● REQUIREMENT
Could you set down exactly the lines of the data below, starting at the one that holds "have h2 := ih" and ending at the one that holds "rw [ih (s + 1) p (by omega)]", both included, and only those?

---------- RECORDS PROVIDED

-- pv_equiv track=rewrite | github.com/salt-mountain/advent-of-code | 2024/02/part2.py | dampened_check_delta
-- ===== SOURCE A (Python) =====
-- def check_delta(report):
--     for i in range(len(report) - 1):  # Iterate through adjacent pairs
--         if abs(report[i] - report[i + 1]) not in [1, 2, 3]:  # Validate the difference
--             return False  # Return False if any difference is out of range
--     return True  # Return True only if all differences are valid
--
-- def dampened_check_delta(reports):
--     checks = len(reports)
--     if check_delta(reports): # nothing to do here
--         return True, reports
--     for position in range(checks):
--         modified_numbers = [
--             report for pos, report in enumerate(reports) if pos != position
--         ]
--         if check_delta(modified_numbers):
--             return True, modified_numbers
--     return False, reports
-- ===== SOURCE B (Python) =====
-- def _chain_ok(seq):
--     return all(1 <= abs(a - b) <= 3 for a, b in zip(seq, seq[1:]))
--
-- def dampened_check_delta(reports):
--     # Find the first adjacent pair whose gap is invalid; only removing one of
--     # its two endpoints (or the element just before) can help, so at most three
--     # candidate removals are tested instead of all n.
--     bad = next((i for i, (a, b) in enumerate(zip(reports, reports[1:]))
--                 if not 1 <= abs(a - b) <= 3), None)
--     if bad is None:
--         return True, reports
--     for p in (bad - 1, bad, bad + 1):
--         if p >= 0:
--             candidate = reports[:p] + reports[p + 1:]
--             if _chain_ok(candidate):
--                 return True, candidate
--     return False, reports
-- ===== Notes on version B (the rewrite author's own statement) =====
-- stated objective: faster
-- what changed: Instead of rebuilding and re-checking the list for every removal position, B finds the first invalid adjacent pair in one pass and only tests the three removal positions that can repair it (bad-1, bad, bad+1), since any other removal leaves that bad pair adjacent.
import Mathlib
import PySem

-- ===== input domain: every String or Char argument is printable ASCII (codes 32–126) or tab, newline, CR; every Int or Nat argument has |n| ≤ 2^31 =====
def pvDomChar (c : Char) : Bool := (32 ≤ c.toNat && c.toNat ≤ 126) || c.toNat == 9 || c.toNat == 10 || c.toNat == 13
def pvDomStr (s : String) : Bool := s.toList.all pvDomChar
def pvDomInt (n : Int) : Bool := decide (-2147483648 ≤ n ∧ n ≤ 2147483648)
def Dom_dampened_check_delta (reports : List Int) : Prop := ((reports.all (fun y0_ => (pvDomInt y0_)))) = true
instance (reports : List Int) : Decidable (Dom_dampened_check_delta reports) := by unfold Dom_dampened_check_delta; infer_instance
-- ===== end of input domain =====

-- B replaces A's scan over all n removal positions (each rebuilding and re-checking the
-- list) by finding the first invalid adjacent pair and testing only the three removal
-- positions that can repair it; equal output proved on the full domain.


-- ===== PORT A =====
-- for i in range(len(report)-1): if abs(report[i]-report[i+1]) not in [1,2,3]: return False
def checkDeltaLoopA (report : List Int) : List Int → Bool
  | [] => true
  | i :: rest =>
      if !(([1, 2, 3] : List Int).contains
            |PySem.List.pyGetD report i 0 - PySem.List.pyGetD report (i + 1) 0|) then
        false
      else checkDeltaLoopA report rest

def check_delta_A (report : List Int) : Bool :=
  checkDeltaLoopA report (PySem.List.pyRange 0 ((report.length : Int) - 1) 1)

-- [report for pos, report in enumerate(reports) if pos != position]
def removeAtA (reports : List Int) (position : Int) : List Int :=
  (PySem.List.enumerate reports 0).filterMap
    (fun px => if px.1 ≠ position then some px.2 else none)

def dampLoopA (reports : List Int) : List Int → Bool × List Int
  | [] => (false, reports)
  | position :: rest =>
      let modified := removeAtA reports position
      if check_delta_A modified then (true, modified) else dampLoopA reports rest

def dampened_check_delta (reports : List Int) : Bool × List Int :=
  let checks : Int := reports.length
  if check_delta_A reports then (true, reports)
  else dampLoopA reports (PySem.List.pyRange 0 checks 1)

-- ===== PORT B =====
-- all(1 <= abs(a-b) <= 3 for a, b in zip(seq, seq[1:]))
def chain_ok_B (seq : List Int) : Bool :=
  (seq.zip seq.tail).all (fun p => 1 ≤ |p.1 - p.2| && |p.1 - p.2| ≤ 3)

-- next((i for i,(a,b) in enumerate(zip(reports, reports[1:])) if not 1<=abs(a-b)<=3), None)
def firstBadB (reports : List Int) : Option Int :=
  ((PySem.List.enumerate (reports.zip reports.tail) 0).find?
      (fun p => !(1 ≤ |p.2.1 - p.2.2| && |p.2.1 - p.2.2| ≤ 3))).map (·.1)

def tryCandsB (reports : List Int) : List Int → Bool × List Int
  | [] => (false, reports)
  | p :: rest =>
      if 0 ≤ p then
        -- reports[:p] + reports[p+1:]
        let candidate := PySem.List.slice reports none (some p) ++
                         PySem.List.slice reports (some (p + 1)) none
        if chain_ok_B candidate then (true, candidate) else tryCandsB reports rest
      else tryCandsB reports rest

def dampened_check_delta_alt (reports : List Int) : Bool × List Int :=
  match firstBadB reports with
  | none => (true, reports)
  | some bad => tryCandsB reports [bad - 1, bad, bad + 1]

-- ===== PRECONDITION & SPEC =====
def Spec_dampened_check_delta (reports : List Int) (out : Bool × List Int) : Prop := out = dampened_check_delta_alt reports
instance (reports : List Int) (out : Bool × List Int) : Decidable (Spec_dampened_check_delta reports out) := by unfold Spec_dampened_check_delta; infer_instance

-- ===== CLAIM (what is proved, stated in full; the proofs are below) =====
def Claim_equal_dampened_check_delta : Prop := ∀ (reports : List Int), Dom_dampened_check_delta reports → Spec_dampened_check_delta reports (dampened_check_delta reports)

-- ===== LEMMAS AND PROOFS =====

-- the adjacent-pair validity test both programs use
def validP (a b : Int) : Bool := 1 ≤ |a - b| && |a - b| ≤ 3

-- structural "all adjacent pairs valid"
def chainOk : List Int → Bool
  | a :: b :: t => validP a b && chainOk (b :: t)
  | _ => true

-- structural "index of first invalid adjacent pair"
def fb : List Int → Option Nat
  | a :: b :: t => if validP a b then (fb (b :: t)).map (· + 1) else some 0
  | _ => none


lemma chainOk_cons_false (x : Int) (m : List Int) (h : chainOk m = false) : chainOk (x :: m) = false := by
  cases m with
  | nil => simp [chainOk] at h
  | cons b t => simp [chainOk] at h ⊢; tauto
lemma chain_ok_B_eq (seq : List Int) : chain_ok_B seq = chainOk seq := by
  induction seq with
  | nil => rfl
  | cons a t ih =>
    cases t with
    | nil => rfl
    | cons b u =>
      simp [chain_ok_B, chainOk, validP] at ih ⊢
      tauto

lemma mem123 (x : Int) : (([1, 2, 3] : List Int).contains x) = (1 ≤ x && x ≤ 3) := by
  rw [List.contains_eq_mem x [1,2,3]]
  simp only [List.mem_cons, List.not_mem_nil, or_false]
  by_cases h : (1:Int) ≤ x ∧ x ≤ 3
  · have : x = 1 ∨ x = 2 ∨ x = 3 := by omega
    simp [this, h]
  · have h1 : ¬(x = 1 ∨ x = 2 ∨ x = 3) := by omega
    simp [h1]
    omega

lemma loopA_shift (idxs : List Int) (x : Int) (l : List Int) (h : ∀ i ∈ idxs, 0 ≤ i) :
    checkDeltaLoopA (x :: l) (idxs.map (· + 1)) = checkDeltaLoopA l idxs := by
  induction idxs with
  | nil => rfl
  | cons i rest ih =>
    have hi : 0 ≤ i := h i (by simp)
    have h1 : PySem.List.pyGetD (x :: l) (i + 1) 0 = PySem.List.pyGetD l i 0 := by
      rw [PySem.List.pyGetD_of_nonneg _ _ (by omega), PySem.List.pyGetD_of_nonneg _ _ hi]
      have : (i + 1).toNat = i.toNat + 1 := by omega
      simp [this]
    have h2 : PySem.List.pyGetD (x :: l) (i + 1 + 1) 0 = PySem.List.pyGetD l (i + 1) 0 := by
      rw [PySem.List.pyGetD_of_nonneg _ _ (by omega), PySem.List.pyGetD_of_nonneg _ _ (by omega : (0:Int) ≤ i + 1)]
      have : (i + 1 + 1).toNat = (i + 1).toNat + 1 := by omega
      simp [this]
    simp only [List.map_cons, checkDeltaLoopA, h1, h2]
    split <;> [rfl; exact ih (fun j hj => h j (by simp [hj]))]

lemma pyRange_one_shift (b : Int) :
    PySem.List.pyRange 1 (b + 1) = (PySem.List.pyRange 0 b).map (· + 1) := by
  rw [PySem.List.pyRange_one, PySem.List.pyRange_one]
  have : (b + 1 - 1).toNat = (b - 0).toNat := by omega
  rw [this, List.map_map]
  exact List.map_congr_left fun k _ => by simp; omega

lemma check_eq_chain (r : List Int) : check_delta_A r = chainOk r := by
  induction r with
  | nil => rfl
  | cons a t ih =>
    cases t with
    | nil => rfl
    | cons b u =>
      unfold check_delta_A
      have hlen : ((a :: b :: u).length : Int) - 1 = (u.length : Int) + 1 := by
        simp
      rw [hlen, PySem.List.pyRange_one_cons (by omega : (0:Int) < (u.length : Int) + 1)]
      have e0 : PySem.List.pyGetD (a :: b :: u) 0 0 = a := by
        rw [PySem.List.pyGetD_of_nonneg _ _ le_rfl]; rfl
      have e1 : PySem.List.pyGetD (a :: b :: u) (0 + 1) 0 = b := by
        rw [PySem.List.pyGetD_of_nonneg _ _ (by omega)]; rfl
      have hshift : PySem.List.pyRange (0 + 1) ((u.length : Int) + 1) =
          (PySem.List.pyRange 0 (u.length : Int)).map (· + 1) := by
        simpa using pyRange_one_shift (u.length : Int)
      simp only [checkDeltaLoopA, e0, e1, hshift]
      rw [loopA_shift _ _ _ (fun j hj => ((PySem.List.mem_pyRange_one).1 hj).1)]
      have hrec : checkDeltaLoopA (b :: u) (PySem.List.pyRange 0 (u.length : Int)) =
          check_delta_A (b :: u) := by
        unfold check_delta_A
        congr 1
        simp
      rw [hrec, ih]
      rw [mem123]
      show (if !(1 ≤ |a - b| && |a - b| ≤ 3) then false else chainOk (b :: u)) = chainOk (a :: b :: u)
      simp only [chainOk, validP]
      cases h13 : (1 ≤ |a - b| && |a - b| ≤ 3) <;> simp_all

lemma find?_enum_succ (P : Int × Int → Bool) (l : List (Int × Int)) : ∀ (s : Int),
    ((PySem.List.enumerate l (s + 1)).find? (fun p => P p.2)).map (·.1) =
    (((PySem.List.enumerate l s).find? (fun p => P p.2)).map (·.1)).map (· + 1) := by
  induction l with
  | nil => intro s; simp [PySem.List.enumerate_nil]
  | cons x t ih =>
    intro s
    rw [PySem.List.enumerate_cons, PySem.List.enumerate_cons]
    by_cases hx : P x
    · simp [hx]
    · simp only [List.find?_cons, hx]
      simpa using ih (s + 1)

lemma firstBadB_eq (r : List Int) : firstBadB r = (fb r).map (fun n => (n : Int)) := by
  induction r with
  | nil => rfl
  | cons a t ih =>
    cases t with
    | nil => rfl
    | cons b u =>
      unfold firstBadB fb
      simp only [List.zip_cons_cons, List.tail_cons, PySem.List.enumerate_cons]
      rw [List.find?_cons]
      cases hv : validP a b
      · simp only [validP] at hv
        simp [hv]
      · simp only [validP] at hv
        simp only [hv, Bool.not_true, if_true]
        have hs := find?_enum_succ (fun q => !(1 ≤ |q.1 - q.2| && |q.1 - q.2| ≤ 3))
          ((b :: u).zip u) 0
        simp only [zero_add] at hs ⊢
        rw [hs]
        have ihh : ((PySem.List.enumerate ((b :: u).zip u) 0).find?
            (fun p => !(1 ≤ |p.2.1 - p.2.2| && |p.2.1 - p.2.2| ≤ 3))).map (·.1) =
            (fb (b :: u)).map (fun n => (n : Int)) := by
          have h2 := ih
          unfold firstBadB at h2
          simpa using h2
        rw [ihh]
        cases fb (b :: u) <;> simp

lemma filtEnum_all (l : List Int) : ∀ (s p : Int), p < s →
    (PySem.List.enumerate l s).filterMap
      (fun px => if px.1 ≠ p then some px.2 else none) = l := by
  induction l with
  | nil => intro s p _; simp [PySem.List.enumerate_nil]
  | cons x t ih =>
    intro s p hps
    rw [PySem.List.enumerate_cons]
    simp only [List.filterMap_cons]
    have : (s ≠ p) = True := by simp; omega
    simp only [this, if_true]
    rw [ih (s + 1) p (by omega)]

--------------------
---------- RECORDS PROVIDED

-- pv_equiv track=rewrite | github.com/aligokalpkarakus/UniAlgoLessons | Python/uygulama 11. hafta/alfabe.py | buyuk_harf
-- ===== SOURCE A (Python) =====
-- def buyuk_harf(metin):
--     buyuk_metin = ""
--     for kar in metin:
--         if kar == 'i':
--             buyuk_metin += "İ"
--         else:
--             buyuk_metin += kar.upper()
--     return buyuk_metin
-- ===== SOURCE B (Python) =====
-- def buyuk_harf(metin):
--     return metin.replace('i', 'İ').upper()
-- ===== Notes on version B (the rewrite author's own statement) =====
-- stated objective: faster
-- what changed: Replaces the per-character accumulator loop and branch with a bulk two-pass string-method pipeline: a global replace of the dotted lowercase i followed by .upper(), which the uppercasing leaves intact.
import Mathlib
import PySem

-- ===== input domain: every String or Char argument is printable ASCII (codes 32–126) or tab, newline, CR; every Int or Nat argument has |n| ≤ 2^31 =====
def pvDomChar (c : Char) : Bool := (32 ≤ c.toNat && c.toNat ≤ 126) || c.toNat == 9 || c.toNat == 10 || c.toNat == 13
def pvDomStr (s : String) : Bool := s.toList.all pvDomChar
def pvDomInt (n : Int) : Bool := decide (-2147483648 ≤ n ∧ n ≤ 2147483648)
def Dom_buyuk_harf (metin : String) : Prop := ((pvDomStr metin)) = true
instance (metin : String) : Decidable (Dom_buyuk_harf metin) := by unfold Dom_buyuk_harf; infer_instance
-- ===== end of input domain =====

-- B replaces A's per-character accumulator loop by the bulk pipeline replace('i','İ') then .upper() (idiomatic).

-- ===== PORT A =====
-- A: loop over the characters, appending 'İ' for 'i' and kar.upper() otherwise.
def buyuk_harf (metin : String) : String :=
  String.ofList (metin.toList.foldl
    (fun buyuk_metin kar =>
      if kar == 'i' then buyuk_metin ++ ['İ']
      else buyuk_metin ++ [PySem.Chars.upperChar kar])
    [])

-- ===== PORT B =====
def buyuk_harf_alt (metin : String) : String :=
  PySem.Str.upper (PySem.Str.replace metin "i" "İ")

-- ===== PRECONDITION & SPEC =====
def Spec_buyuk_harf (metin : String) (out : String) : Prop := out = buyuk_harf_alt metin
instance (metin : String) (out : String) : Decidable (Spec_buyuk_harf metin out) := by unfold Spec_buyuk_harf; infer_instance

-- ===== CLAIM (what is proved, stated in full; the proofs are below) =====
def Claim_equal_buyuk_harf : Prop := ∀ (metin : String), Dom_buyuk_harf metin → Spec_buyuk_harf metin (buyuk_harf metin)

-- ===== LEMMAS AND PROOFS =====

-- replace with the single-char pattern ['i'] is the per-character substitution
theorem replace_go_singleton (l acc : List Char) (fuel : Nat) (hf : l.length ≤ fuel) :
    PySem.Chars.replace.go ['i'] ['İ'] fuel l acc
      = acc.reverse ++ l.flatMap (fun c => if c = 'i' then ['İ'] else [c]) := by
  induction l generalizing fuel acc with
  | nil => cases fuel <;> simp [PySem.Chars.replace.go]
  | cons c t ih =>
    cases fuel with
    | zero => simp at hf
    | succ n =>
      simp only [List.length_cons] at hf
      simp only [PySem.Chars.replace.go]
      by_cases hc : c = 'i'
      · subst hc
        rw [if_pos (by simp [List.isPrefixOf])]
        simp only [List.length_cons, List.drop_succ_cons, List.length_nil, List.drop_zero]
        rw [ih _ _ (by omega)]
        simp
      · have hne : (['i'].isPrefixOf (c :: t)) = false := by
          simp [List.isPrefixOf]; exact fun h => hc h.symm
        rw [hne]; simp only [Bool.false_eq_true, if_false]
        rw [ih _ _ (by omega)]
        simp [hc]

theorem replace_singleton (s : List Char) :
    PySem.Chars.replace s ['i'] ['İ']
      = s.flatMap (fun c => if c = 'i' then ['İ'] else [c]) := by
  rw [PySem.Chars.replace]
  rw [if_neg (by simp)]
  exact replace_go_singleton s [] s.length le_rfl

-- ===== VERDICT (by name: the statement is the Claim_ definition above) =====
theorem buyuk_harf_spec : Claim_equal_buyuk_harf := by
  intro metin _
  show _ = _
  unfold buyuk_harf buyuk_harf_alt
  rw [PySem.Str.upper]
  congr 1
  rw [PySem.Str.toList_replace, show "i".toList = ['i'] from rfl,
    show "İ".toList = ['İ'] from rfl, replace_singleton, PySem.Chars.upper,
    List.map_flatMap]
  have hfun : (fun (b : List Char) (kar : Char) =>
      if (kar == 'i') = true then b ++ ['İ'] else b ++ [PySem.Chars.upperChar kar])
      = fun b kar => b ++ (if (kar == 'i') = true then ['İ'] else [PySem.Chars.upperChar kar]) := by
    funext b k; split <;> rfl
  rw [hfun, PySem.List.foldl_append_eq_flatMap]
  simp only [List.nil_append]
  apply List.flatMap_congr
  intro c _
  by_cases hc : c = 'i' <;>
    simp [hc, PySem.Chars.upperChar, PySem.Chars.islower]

--------------------

● ANSWER AREA
          have h2 := ih
          unfold firstBadB at h2
          simpa using h2
        rw [ihh]
        cases fb (b :: u) <;> simp

lemma filtEnum_all (l : List Int) : ∀ (s p : Int), p < s →
    (PySem.List.enumerate l s).filterMap
      (fun px => if px.1 ≠ p then some px.2 else none) = l := by
  induction l with
  | nil => intro s p _; simp [PySem.List.enumerate_nil]
  | cons x t ih =>
    intro s p hps
    rw [PySem.List.enumerate_cons]
    simp only [List.filterMap_cons]
    have : (s ≠ p) = True := by simp; omega
    simp only [this, if_true]
    rw [ih (s + 1) p (by omega)]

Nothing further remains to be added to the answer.